** Opening Exercise data block **

-- pv_equiv track=rewrite | github.com/sokolov-group/sqa_plus | sqaIntermediates.py | make_names
-- ===== SOURCE A (Python) =====
-- def make_names(name_list):
--
--     # Make unique value for each name
--     unicode_names = []
--     for n in name_list:
--         p = 0
--
--         for l in range(len(n)):
--             p *= 255
--             p += ord(n[l])
--
--         unicode_names.append(p)
--
--     return unicode_names
-- ===== SOURCE B (Python) =====
-- def make_names(name_list):
--     # Direct positional polynomial evaluation instead of a Horner accumulator.
--     return [sum(ord(c) * 255 ** (len(n) - 1 - i) for i, c in enumerate(n))
--             for n in name_list]
-- ===== Notes on version B (the rewrite author's own statement) =====
-- stated objective: alternative
-- what changed: Replaces the Horner-style running accumulator (p = p*255 + ord(c), appended in an explicit loop) with direct polynomial evaluation: a comprehension summing ord(c) * 255**(len(n)-1-i) over enumerate(n).
import Mathlib
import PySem

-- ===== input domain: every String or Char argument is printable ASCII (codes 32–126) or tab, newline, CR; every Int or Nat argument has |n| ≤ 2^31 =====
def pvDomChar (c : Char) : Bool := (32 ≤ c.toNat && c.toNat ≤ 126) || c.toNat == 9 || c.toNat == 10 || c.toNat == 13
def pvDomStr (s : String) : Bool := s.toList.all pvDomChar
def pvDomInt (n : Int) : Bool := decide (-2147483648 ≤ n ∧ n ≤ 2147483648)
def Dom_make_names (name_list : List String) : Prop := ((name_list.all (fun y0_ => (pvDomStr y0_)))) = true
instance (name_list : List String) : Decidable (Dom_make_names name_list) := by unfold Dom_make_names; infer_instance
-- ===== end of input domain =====

-- B evaluates each name's base-255 value as an explicit power sum instead of A's Horner accumulator loop.


-- ===== PORT A =====
-- inner loop: p = 0; for l in range(len(n)): p *= 255; p += ord(n[l])
-- (iterating n[0], n[1], … in order = folding over n.toList)
def make_names_horner (n : String) : Int :=
  n.toList.foldl (fun p c => p * 255 + (c.toNat : Int)) 0

-- outer loop: unicode_names = []; for n in name_list: …; unicode_names.append(p)
def make_names (name_list : List String) : List Int :=
  name_list.foldl (fun acc n => acc ++ [make_names_horner n]) []

-- ===== PORT B =====
def make_names_powsum (n : String) : Int :=
  ((PySem.List.enumerate n.toList 0).map
    (fun ic => (ic.2.toNat : Int) * (255 : Int) ^ (((n.length : Int) - 1 - ic.1).toNat))).sum

def make_names_alt (name_list : List String) : List Int :=
  name_list.map make_names_powsum

-- ===== PRECONDITION & SPEC =====
def Spec_make_names (name_list : List String) (out : List Int) : Prop := out = make_names_alt name_list
instance (name_list : List String) (out : List Int) : Decidable (Spec_make_names name_list out) := by unfold Spec_make_names; infer_instance

-- ===== CLAIM (what is proved, stated in full; the proofs are below) =====
def Claim_equal_make_names : Prop := ∀ (name_list : List String), Dom_make_names name_list → Spec_make_names name_list (make_names name_list)

-- ===== LEMMAS AND PROOFS =====

-- Horner shift: folding from a is a*255^len plus folding from 0
theorem horner_shift (l : List Char) (a : Int) :
    l.foldl (fun p c => p * 255 + (c.toNat : Int)) a
      = a * 255 ^ l.length + l.foldl (fun p c => p * 255 + (c.toNat : Int)) 0 := by
  induction l generalizing a with
  | nil => simp
  | cons c t ih =>
    simp only [List.foldl_cons, List.length_cons]
    rw [ih (a * 255 + (c.toNat : Int)), ih ((0 : Int) * 255 + (c.toNat : Int))]
    ring

-- power sum over enumerate with start s equals the Horner value, when L = s + len
theorem powsum_eq_horner (l : List Char) : ∀ (s L : Nat), L = s + l.length →
    ((PySem.List.enumerate l (s : Int)).map
      (fun ic => (ic.2.toNat : Int) * (255 : Int) ^ (((L : Int) - 1 - ic.1).toNat))).sum
      = l.foldl (fun p c => p * 255 + (c.toNat : Int)) 0 := by
  induction l with
  | nil => intro s L h; simp [PySem.List.enumerate_nil]
  | cons c t ih =>
    intro s L h
    rw [PySem.List.enumerate_cons]
    simp only [List.map_cons, List.sum_cons, List.foldl_cons]
    have hs : ((s : Int) + 1) = ((s + 1 : Nat) : Int) := by push_cast; ring
    rw [hs, ih (s + 1) L (by simp [h, List.length_cons]; omega)]
    have he : (((L : Int) - 1 - (s : Int)).toNat) = t.length := by
      simp [h, List.length_cons]; omega
    rw [he, horner_shift t ((0 : Int) * 255 + (c.toNat : Int))]
    ring

theorem horner_eq_powsum (n : String) : make_names_horner n = make_names_powsum n := by
  unfold make_names_horner make_names_powsum
  simpa using (powsum_eq_horner n.toList 0 n.length (by simp)).symm

theorem foldl_append_singleton {α β : Type} (g : α → β) (l : List α) (acc : List β) :
    l.foldl (fun a n => a ++ [g n]) acc = acc ++ l.map g := by
  induction l generalizing acc with
  | nil => simp
  | cons x t ih => simp [ih]

-- ===== VERDICT (by name: the statement is the Claim_ definition above) =====
theorem make_names_spec : Claim_equal_make_names := by
  intro name_list _
  unfold Spec_make_names make_names make_names_alt
  rw [foldl_append_singleton make_names_horner name_list []]
  simp [horner_eq_powsum]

** Closing Exercise data block **

Task: All lines above from the line with "-- ===== PRECONDITION" through the line with "-- ===== CLAIM", both included, are to be set down exactly, with nothing else.

Response area:
-- ===== PRECONDITION & SPEC =====
def Spec_make_names (name_list : List String) (out : List Int) : Prop := out = make_names_alt name_list
instance (name_list : List String) (out : List Int) : Decidable (Spec_make_names name_list out) := by unfold Spec_make_names; infer_instance

-- ===== CLAIM (what is proved, stated in full; the proofs are below) =====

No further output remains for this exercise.